**AIM OF THE EXERCISE**
Every line that contains the word "last" should be copied from the records below.

**DATA SHOWN**
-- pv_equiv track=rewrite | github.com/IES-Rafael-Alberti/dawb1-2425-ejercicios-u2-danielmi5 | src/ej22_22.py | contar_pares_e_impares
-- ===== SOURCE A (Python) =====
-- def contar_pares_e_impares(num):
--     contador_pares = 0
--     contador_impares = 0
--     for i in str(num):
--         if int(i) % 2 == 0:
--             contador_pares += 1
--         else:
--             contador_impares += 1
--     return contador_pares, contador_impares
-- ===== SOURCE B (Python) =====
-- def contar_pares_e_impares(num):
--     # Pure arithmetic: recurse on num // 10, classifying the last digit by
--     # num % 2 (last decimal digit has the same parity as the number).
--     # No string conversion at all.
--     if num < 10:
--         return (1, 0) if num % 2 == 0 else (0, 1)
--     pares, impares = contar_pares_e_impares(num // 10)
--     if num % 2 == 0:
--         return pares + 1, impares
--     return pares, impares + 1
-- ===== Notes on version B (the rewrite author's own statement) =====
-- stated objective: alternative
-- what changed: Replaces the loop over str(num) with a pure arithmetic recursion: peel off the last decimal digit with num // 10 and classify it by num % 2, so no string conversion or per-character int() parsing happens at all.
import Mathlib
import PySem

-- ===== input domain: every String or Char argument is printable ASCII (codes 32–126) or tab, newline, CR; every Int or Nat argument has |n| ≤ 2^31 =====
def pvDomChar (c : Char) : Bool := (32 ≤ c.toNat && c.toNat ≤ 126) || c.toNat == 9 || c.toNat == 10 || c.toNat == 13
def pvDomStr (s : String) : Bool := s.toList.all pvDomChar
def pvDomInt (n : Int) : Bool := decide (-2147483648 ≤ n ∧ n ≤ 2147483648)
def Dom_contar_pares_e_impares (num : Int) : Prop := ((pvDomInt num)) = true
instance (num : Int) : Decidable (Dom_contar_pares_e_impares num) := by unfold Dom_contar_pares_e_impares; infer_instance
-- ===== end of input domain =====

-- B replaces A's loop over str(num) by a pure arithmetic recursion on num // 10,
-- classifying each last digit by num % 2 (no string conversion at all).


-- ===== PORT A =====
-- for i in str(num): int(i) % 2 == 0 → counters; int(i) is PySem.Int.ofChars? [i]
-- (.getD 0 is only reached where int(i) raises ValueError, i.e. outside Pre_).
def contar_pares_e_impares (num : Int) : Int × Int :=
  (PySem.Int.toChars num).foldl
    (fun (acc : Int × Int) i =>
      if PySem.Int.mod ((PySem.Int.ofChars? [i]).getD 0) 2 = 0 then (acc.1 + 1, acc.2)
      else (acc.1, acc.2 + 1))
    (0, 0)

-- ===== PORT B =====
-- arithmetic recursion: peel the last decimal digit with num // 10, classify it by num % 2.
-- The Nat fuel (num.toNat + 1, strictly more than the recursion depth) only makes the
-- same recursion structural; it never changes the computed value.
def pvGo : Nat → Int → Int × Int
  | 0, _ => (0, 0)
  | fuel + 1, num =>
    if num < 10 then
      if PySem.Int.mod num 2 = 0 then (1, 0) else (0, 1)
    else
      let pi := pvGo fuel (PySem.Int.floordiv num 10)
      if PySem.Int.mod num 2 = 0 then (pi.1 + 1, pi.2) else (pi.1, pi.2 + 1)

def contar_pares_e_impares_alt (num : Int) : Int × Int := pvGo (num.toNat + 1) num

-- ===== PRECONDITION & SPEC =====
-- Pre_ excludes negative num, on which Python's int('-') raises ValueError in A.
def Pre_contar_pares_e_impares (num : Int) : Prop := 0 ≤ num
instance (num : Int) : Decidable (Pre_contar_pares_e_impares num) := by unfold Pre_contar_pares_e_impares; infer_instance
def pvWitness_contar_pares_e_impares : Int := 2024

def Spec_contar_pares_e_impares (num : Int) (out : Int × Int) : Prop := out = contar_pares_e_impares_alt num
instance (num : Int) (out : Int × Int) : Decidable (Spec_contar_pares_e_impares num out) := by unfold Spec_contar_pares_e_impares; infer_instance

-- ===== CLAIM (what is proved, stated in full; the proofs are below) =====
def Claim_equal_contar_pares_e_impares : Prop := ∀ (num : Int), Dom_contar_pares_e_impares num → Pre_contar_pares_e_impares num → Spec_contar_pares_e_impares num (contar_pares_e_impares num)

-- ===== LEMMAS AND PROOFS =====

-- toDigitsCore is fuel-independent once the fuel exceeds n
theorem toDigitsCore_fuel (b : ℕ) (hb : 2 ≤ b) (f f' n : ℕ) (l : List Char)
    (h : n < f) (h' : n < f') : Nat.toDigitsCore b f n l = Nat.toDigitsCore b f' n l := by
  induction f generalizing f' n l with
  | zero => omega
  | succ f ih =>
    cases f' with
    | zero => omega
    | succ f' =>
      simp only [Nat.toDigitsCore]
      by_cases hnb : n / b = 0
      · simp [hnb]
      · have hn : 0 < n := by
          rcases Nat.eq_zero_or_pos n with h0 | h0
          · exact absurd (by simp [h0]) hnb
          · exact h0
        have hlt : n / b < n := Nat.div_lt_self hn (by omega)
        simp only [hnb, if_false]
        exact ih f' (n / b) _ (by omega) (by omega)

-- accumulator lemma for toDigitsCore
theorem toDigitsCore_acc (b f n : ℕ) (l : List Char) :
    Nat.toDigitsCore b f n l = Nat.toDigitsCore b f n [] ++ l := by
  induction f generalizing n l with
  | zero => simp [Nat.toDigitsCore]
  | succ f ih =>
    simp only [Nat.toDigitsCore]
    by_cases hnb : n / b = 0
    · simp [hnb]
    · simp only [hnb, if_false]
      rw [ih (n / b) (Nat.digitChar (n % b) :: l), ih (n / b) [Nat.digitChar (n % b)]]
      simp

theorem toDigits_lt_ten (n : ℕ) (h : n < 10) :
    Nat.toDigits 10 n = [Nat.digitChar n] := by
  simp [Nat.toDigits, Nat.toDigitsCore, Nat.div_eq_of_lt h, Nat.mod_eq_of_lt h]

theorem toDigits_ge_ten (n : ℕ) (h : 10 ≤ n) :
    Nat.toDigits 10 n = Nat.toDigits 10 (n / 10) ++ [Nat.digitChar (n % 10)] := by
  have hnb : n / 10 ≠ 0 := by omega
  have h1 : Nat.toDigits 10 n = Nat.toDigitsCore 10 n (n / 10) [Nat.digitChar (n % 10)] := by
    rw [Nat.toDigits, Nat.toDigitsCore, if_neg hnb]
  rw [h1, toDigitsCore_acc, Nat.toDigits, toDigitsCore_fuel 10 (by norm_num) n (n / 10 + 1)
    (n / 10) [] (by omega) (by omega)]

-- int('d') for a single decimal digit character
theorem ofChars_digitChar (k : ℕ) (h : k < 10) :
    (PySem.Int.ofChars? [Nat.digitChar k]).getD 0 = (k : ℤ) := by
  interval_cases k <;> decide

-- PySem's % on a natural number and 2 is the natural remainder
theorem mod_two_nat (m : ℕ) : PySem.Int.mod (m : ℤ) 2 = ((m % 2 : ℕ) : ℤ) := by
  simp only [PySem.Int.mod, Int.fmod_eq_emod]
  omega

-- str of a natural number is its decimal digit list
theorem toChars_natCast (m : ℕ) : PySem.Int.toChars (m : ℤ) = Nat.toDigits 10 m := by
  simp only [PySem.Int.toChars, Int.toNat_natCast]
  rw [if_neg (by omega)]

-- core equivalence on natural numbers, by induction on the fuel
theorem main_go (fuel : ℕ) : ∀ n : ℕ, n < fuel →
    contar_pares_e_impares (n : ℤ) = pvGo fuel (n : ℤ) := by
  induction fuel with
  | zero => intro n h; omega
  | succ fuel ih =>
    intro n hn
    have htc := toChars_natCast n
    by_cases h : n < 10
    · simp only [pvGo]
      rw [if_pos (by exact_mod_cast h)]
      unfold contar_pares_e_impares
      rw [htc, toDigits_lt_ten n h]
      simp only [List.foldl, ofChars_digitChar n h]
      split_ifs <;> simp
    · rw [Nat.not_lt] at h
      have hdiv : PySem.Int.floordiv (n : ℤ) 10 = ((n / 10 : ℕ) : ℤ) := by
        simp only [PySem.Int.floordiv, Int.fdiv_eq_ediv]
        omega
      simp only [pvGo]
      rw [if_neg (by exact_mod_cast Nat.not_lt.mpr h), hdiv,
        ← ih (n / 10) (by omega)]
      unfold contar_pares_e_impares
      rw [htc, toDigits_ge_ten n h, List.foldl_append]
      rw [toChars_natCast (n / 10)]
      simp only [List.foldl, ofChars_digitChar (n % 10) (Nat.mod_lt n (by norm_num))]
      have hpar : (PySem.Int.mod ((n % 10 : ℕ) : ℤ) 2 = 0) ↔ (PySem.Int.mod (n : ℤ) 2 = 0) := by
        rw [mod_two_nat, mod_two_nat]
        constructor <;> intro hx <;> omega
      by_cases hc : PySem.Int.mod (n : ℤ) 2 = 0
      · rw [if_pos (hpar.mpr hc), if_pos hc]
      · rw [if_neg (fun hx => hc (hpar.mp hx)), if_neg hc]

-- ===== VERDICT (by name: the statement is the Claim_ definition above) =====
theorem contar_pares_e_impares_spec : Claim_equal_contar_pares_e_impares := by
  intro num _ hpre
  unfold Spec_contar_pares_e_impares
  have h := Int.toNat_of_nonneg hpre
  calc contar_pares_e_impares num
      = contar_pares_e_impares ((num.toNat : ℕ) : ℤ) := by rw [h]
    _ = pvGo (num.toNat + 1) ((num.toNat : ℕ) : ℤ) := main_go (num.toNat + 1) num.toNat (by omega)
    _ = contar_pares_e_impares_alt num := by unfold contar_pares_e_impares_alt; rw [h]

**TASK SOLUTION**
--     # Pure arithmetic: recurse on num // 10, classifying the last digit by
--     # num % 2 (last decimal digit has the same parity as the number).
-- what changed: Replaces the loop over str(num) with a pure arithmetic recursion: peel off the last decimal digit with num // 10 and classify it by num % 2, so no string conversion or per-character int() parsing happens at all.
-- classifying each last digit by num % 2 (no string conversion at all).
-- arithmetic recursion: peel the last decimal digit with num // 10, classify it by num % 2.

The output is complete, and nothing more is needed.